When discussing the influence political knowledge might have on the particularly low turnout in Eastern Europe, or on differences in electoral participation between Eastern and Western Europe, we must distinguish two types of political knowledge: general knowledge and domain-specific knowledge. 16 Scholars who advocate that citizens are “generalists” infer that those who are knowledgeable about certain domains of politics are also more likely to be familiar with other domains of politics. 17 On the other hand, scholars focusing on domain-specific knowledge argue that citizens tend to seek out information according to their interests and self-select into specific knowledge domains. 18 Knowledge acquisition in the latter form is consistent with their attitudes. According to Holbrook, Berent, Krosnick, Visser, and Boninger, “attaching personal importance to an attitude leads to the acquisition of attitude-relevant information in long-term memory.” 19 From that perspective, general knowledge should not be treated as a substitute for domain-specific expertise as these types of knowledge can have distinct effects on individuals’ cognitions. 20 Gilens shows that citizens’ ignorance on domain-specific issues is greatest among those who possess high levels of general political knowledge. 21 At the same time, the context in which voters are embedded plays a role.
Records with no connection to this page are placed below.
-- pv_equiv track=rewrite | github.com/kpfaulkner/skajserver | Common/Utils.py | base36decode
-- ===== SOURCE A (Python) =====
-- def base36decode(input):
--
--   c = "0123456789ABCDEFGHIJKLMNOPQRSTUVWXYZ"
--   rv = pos = 0
--   charlist = list(input)
--   charlist.reverse()
--
--   for char in charlist:
--     rv += c.find(char) * 36**pos
--     pos += 1
--   return rv
-- ===== SOURCE B (Python) =====
-- def base36decode(input):
--   c = "0123456789ABCDEFGHIJKLMNOPQRSTUVWXYZ"
--   rv = 0
--   for char in input:
--     rv = rv * 36 + c.find(char)
--   return rv
-- ===== Notes on version B (the rewrite author's own statement) =====
-- stated objective: faster
-- what changed: Horner's method scanning the string left-to-right (rv = rv*36 + digit) replaces A's reverse-the-list loop that tracks a position counter and recomputes the big-int power 36**pos for every character.
import Mathlib
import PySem

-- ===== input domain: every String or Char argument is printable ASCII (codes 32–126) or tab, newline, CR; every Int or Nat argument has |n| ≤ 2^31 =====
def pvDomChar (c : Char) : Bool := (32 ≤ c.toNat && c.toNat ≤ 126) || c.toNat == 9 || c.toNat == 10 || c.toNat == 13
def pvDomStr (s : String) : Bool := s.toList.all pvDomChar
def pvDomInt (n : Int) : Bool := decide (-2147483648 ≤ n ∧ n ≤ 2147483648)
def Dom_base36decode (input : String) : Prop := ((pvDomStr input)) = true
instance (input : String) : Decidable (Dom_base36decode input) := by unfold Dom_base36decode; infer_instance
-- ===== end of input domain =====

-- B replaces A's reverse + per-position 36**pos power with a left-to-right Horner fold; objective: simpler.

-- shared digit lookup: Python's c.find(char) on c = "0123456789...Z" (-1 for absent chars)
def pvDigit (ch : Char) : Int :=
  PySem.Str.find "0123456789ABCDEFGHIJKLMNOPQRSTUVWXYZ" (String.mk [ch])

-- ===== PORT A =====
def base36decode (input : String) : Int :=
  let charlist := input.toList.reverse
  (charlist.foldl (fun (st : Int × Nat) char => (st.1 + pvDigit char * (36:Int) ^ st.2, st.2 + 1)) (0, 0)).1

-- ===== PORT B =====
def base36decode_alt (input : String) : Int :=
  input.toList.foldl (fun rv char => rv * 36 + pvDigit char) 0

-- ===== PRECONDITION & SPEC =====
def Spec_base36decode (input : String) (out : Int) : Prop := out = base36decode_alt input
instance (input : String) (out : Int) : Decidable (Spec_base36decode input out) := by unfold Spec_base36decode; infer_instance

-- ===== CLAIM (what is proved, stated in full; the proofs are below) =====
def Claim_equal_base36decode : Prop := ∀ (input : String), Dom_base36decode input → Spec_base36decode input (base36decode input)

-- ===== LEMMAS AND PROOFS =====

-- H m = value of digit string m read least-significant-first
def pvH : List Char → Int
  | [] => 0
  | ch :: t => pvDigit ch + 36 * pvH t

theorem pvH_append_single (m : List Char) (ch : Char) :
    pvH (m ++ [ch]) = (36:Int) ^ m.length * pvDigit ch + pvH m := by
  induction m with
  | nil => simp [pvH]
  | cons c t ih => simp [pvH, ih, pow_succ]; ring

theorem foldA_spec (m : List Char) (rv : Int) (pos : Nat) :
    (m.foldl (fun (st : Int × Nat) char => (st.1 + pvDigit char * (36:Int) ^ st.2, st.2 + 1)) (rv, pos)).1
      = rv + (36:Int) ^ pos * pvH m := by
  induction m generalizing rv pos with
  | nil => simp [pvH]
  | cons c t ih => simp [List.foldl, ih, pvH, pow_succ]; ring

theorem foldB_spec (l : List Char) (rv : Int) :
    l.foldl (fun rv char => rv * 36 + pvDigit char) rv
      = rv * (36:Int) ^ l.length + pvH l.reverse := by
  induction l generalizing rv with
  | nil => simp [pvH]
  | cons c t ih =>
    simp [List.foldl, ih, pvH_append_single, pow_succ]
    ring

-- ===== VERDICT (by name: the statement is the Claim_ definition above) =====
theorem base36decode_spec : Claim_equal_base36decode := by
  intro input _
  unfold Spec_base36decode base36decode base36decode_alt
  rw [foldA_spec, foldB_spec]
  simp
theorem bLoop_some (cs : List Char) (hAll : ∀ c ∈ cs, PySem.Chars.isalpha c = true)
    (cu cl : Int) (b : Bool) (alt : Bool) :
    bLoop cs cu cl (some b) alt =
      (cu + cs.countP PySem.Chars.isupper, cl + cs.countP PySem.Chars.islower,
        alt && adjAll (b :: cs.map PySem.Chars.isupper)) := by
  induction cs generalizing cu cl b alt with
  | nil => simp [bLoop, adjAll]
  | cons c rest ih =>
    have hAlpha : PySem.Chars.isupper c || PySem.Chars.islower c := by
      have := hAll c (List.mem_cons_self ..)
      simpa [PySem.Chars.isalpha] using this
    have hrest : ∀ c' ∈ rest, PySem.Chars.isalpha c' = true :=
      fun c' hc' => hAll c' (List.mem_cons_of_mem _ hc')
    rw [bLoop]
    by_cases hu : PySem.Chars.isupper c
    · rw [if_pos hu, ih hrest]
      have hl := upper_not_lower c hu
      rw [List.map_cons, hu]
      rw [show adjAll (b :: true :: rest.map PySem.Chars.isupper)
            = ((b != true) && adjAll (true :: rest.map PySem.Chars.isupper)) from rfl]
      simp only [List.countP_cons, hu, hl]
      refine congrArg₂ _ (by push_cast; ring) (congrArg₂ _ (by push_cast; ring) ?_)
      cases b <;> simp
    · have hu' : PySem.Chars.isupper c = false := by simpa using hu
      have hlo : PySem.Chars.islower c = true := by
        rcases Bool.or_eq_true_iff.mp hAlpha with h | h
        · exact absurd h hu
        · exact h
      rw [if_neg hu, if_pos hlo, ih hrest]
      rw [List.map_cons, hu']
      rw [show adjAll (b :: false :: rest.map PySem.Chars.isupper)
            = ((b != false) && adjAll (false :: rest.map PySem.Chars.isupper)) from rfl]
      simp only [List.countP_cons, hu', hlo]
      refine congrArg₂ _ (by push_cast; ring) (congrArg₂ _ (by push_cast; ring) ?_)
      cases b <;> simp

theorem bLoop_none (cs : List Char) (hAll : ∀ c ∈ cs, PySem.Chars.isalpha c = true)
    (cu cl : Int) (alt : Bool) :
    bLoop cs cu cl none alt =
      (cu + cs.countP PySem.Chars.isupper, cl + cs.countP PySem.Chars.islower,
        alt && adjAll (cs.map PySem.Chars.isupper)) := by
  cases cs with
  | nil => simp [bLoop, adjAll]
  | cons c rest =>
    have hAlpha : PySem.Chars.isupper c || PySem.Chars.islower c := by
      have := hAll c (List.mem_cons_self ..)
      simpa [PySem.Chars.isalpha] using this
    have hrest : ∀ c' ∈ rest, PySem.Chars.isalpha c' = true :=
      fun c' hc' => hAll c' (List.mem_cons_of_mem _ hc')
    rw [bLoop]
    by_cases hu : PySem.Chars.isupper c
    · rw [if_pos hu]
      rw [show ((none : Option Bool) == some true) = false from rfl]
      rw [if_neg (by simp)]
      rw [bLoop_some rest hrest]
      have hl := upper_not_lower c hu
      rw [List.map_cons, hu]
      simp only [List.countP_cons, hu, hl]
      refine congrArg₂ _ (by push_cast; ring) (congrArg₂ _ (by push_cast; ring) rfl)
    · have hu' : PySem.Chars.isupper c = false := by simpa using hu
      have hlo : PySem.Chars.islower c = true := by
        rcases Bool.or_eq_true_iff.mp hAlpha with h | h
        · exact absurd h hu
        · exact h
      rw [if_neg hu, if_pos hlo]
      rw [if_neg (by simp)]
      rw [bLoop_some rest hrest]
      rw [List.map_cons, hu']
      simp only [List.countP_cons, hu', hlo]
      refine congrArg₂ _ (by push_cast; ring) (congrArg₂ _ (by push_cast; ring) rfl)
Acquisition of different dimensions of domain-specific knowledge varies according to the “properties of the information environment and the motivations of the individual consumer.” 22 Thus, the context dictates the boundaries of political information provisions as well as the extent to which such is utilized effectively. 23 When analyzing knowledge of the EU, we follow the second school of thought and argue that there are potentially two different types of political knowledge, unrelated and independent of each other. One type of knowledge is general knowledge about the EU and its functioning. The second type is the election-specific knowledge about the EP elections.
Hypothesis 1: The turnout gap is larger in Eastern Europe than in Western Europe because general knowledge of the EU is higher in the West compared with the East.
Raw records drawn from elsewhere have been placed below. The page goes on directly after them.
-- pv_equiv track=rewrite | github.com/SSSavii/GraphAnalyst | Analyst.py | find_same_glyph_sets
-- ===== SOURCE A (Python) =====
-- def find_same_glyph_sets(glyph_data):
--     """
--         Находит символы с одинаковыми наборами графем.
--
--         :param glyph_data: Словарь с данными о графемах
--         :return: Отсортированный список словарей с информацией о наборах
--         графем и символах, где они встречаются
--         """
--     same_glyph_sets = {}
--     for unicode, glyphs in glyph_data.items():
--         sorted_glyphs = tuple(sorted(glyphs))
--         if sorted_glyphs in same_glyph_sets:
--             same_glyph_sets[sorted_glyphs].append(unicode)
--         else:
--             same_glyph_sets[sorted_glyphs] = [unicode]
--     result_list = [{"Набор графем": glyphs, "Unicodes": unicodes} for glyphs, unicodes in same_glyph_sets.items() if
--                    len(unicodes) >= 2]
--     return sorted(result_list, key=lambda x: x["Набор графем"])
-- ===== SOURCE B (Python) =====
-- def find_same_glyph_sets(glyph_data):
--     keys = sorted({tuple(sorted(glyphs)) for glyphs in glyph_data.values()})
--     result = []
--     for key in keys:
--         unicodes = [u for u, g in glyph_data.items() if tuple(sorted(g)) == key]
--         if len(unicodes) >= 2:
--             result.append({"Набор графем": key, "Unicodes": unicodes})
--     return result
-- ===== Notes on version B (the rewrite author's own statement) =====
-- stated objective: alternative
-- what changed: Replaces A's dict-of-lists accumulation followed by a final sort of the result dicts with a sort of the distinct glyph-set keys up front, gathering each key's unicodes by a direct scan of the items, so no grouping dict and no final sort of dicts is needed.
import Mathlib
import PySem

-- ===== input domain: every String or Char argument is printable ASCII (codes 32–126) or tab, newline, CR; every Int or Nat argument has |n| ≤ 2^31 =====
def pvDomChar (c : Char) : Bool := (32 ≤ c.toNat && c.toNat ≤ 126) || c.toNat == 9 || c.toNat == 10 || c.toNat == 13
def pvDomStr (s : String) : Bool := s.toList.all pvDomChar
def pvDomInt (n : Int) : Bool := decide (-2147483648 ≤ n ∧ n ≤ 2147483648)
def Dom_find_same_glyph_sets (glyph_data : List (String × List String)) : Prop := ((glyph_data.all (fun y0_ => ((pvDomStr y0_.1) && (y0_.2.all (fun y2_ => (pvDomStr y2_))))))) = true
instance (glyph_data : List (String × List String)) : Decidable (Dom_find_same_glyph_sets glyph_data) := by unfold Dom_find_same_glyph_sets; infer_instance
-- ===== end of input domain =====

-- B replaces A's dict-of-lists grouping + final sort of the result dicts by sorting the
-- distinct glyph-set keys first and gathering each key's unicodes with a direct scan
-- (objective: alternative decomposition, same results).

-- ===== PORT A =====
-- a result dict {"Набор графем": …, "Unicodes": …} is an association list; x["Набор графем"]:
def pvKeyOf (x : List (String × List String)) : List String :=
  (PySem.Dict.mk x).getD "Набор графем" []

def find_same_glyph_sets (glyph_data : List (String × List String)) : List (List (String × List String)) :=
  let same_glyph_sets : PySem.Dict (List String) (List String) :=
    (PySem.Dict.ofList glyph_data).items.foldl
      (fun same p =>
        let sorted_glyphs := PySem.List.sorted p.2 (fun g => g) false
        if same.contains sorted_glyphs then
          same.modify sorted_glyphs [] (fun us => us ++ [p.1])
        else
          same.insert sorted_glyphs [p.1])
      PySem.Dict.empty
  let result_list :=
    (same_glyph_sets.items.filter (fun q => decide (2 ≤ q.2.length))).map
      (fun q => [("Набор графем", q.1), ("Unicodes", q.2)])
  PySem.List.sorted result_list (fun x => pvKeyOf x) false

-- ===== PORT B =====
def find_same_glyph_sets_alt (glyph_data : List (String × List String)) : List (List (String × List String)) :=
  let items := (PySem.Dict.ofList glyph_data).items
  let keys : List (List String) :=
    PySem.List.sorted
      (PySem.Set.ofList (items.map (fun p => PySem.List.sorted p.2 (fun g => g) false)))
      (fun k => k) false
  keys.foldl
    (fun result k =>
      let unicodes :=
        (items.filter (fun p => PySem.List.sorted p.2 (fun g => g) false == k)).map (fun p => p.1)
      if decide (2 ≤ unicodes.length) then
        result ++ [[("Набор графем", k), ("Unicodes", unicodes)]]
      else result)
    []

-- ===== PRECONDITION & SPEC =====
def Spec_find_same_glyph_sets (glyph_data : List (String × List String)) (out : List (List (String × List String))) : Prop := out = find_same_glyph_sets_alt glyph_data
instance (glyph_data : List (String × List String)) (out : List (List (String × List String))) : Decidable (Spec_find_same_glyph_sets glyph_data out) := by unfold Spec_find_same_glyph_sets; infer_instance

-- ===== CLAIM (what is proved, stated in full; the proofs are below) =====
def Claim_equal_find_same_glyph_sets : Prop := ∀ (glyph_data : List (String × List String)), Dom_find_same_glyph_sets glyph_data → Spec_find_same_glyph_sets glyph_data (find_same_glyph_sets glyph_data)

-- ===== LEMMAS AND PROOFS =====

-- the glyph-set key of one input item
def pvK (p : String × List String) : List String := PySem.List.sorted p.2 (fun g => g) false

-- the unicodes gathered for one key
def pvUs (ps : List (String × List String)) (k : List String) : List String :=
  (ps.filter (fun p => pvK p == k)).map (fun p => p.1)

-- A's grouping dict, in canonical modify form
def pvG (ps : List (String × List String)) : PySem.Dict (List String) (List String) :=
  ps.foldl (fun d p => d.modify (pvK p) [] (fun us => us ++ [p.1])) PySem.Dict.empty

theorem pvG_keys (ps : List (String × List String)) :
    (pvG ps).keys = PySem.Set.ofList (ps.map pvK) := by
  unfold pvG
  rw [PySem.Dict.keys_foldl_modify_key ps pvK [] (fun d x us => us ++ [x.1])]
  simp [PySem.Set.update_nil_left]

theorem pvG_keys_nodup (ps : List (String × List String)) : (pvG ps).keys.Nodup := by
  unfold pvG
  exact PySem.Dict.nodup_keys_foldl_modify_key ps pvK [] (fun d x us => us ++ [x.1]) _ (by simp)

theorem pvG_getD (ps : List (String × List String)) (k : List String) :
    (pvG ps).getD k [] = pvUs ps k := by
  unfold pvG
  have hmap : ps.foldl (fun d p => d.modify (pvK p) [] (fun us => us ++ [p.1])) PySem.Dict.empty
      = (ps.map (fun p => (pvK p, p.1))).foldl
          (fun d q => d.modify q.1 [] (fun us => us ++ [q.2])) PySem.Dict.empty := by
    rw [List.foldl_map]
  rw [hmap, PySem.Dict.getD_foldl_modify_append]
  simp only [pvUs, List.filter_map, PySem.Dict.getD_empty, List.nil_append, List.map_map]
  rfl

theorem pvG_items (ps : List (String × List String)) :
    (pvG ps).items
      = (PySem.Set.ofList (ps.map pvK)).map (fun k => (k, pvUs ps k)) := by
  rw [PySem.Dict.items_eq_map_keys (pvG ps) (pvG_keys_nodup ps) [], pvG_keys ps]
  exact List.map_congr_left (fun k _ => by rw [pvG_getD])

-- A's loop step is exactly a 'modify' step
theorem pvStep_eq_modify (d : PySem.Dict (List String) (List String)) (p : String × List String) :
    (if d.contains (pvK p) then d.modify (pvK p) [] (fun us => us ++ [p.1])
     else d.insert (pvK p) [p.1])
    = d.modify (pvK p) [] (fun us => us ++ [p.1]) := by
  by_cases h : d.contains (pvK p) = true
  · simp [h]
  · simp only [Bool.not_eq_true] at h
    simp [h, PySem.Dict.modify, PySem.Dict.getD_of_not_contains (h := h)]

theorem pvKeyOf_pair (k us : List String) :
    pvKeyOf [("Набор графем", k), ("Unicodes", us)] = k := by
  simp [pvKeyOf, PySem.Dict.getD_eq_get?_getD, PySem.Dict.get?_mk_cons]

theorem pvInstBridge {A : Type} (xs : List A) (key : A → List String) (rev : Bool) :
    @PySem.List.sorted A (List String) List.instLT (fun a b => a.decidableLT b) xs key rev
    = @PySem.List.sorted A (List String) List.instLinearOrder.toLT LinearOrder.toDecidableLT xs key rev := by
  congr 1

theorem pvSortedEq {A : Type} (xs ys : List A) (key : A → List String)
    (h1 : ys.Perm xs) (h2 : List.Pairwise (fun a b => key a < key b) ys) :
    PySem.List.sorted xs key false = ys := by
  rw [pvInstBridge]
  exact PySem.List.sorted_eq_of_perm_of_pairwise_lt xs ys key h1 h2

theorem pvSortedSetPairwise (xs : List (List String)) :
    List.Pairwise (fun a b => a < b)
      (PySem.List.sorted (PySem.Set.ofList xs) (fun k => k) false) := by
  rw [pvInstBridge]
  exact PySem.List.sorted_ofList_pairwise_lt xs

theorem pvSortedSetPerm {A : Type} (xs : List A) (key : A → List String) (rev : Bool) :
    (PySem.List.sorted xs key rev).Perm xs :=
  PySem.List.sorted_perm xs key rev

-- ===== VERDICT (by name: the statement is the Claim_ definition above) =====
theorem find_same_glyph_sets_spec : Claim_equal_find_same_glyph_sets := by
  intro glyph_data _
  unfold Spec_find_same_glyph_sets find_same_glyph_sets find_same_glyph_sets_alt
  dsimp only
  generalize (PySem.Dict.ofList glyph_data).items = ps
  have hA : ps.foldl
      (fun same p =>
        if same.contains (PySem.List.sorted p.2 (fun g => g) false) then
          same.modify (PySem.List.sorted p.2 (fun g => g) false) [] (fun us => us ++ [p.1])
        else same.insert (PySem.List.sorted p.2 (fun g => g) false) [p.1])
      PySem.Dict.empty = pvG ps := by
    unfold pvG
    congr 1
    funext d p
    exact pvStep_eq_modify d p
  rw [hA, pvG_items, List.filter_map, List.map_map, PySem.List.foldl_append_if, List.nil_append]
  refine pvSortedEq _ _ _ (((pvSortedSetPerm _ _ _).filter _).map _) ?_
  rw [List.pairwise_map]
  have hp : List.Pairwise (fun a b => a < b)
      (List.filter
        (fun k => decide (2 ≤ (List.map (fun p => p.1) (List.filter (fun p => pvK p == k) ps)).length))
        (PySem.List.sorted (PySem.Set.ofList (List.map pvK ps)) (fun k => k) false)) :=
    (pvSortedSetPairwise _).filter _
  exact hp.imp (fun {a b} h => by simpa [pvKeyOf_pair, pvUs] using h)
In support of this hypothesis, there is evidence that individuals are less informed about political issues taking place at the European level than national levels. According to Hobolt and Wittrock, this explains at least part of the turnout gap between national and European elections. 24 We assume that this knowledge gap might be asymmetrical. In other words, relative to their counterparts in the East, individuals in the West might know more about the EU and the functioning of the European institutions. European integration has been an integral part of citizens’ life in Western countries. For decades, voters in Western Europe have been steadily exposed to EU’s formal and informal information campaigns. In contrast, most of the Eastern European countries have only joined in 2004 and have not had an opportunity to fully reap the informational benefits. As a result, general knowledge of the EU might be less entrenched in the East as compared to the West. We measure general knowledge by two proxies: the first proxy asks respondents whether Switzerland is a member of the EU, and the second proxy asks survey participants whether EU member countries elect the same number of representatives to the European Parliament. Respondents have the choice to answer yes or no, or indicate that they do not know the answer.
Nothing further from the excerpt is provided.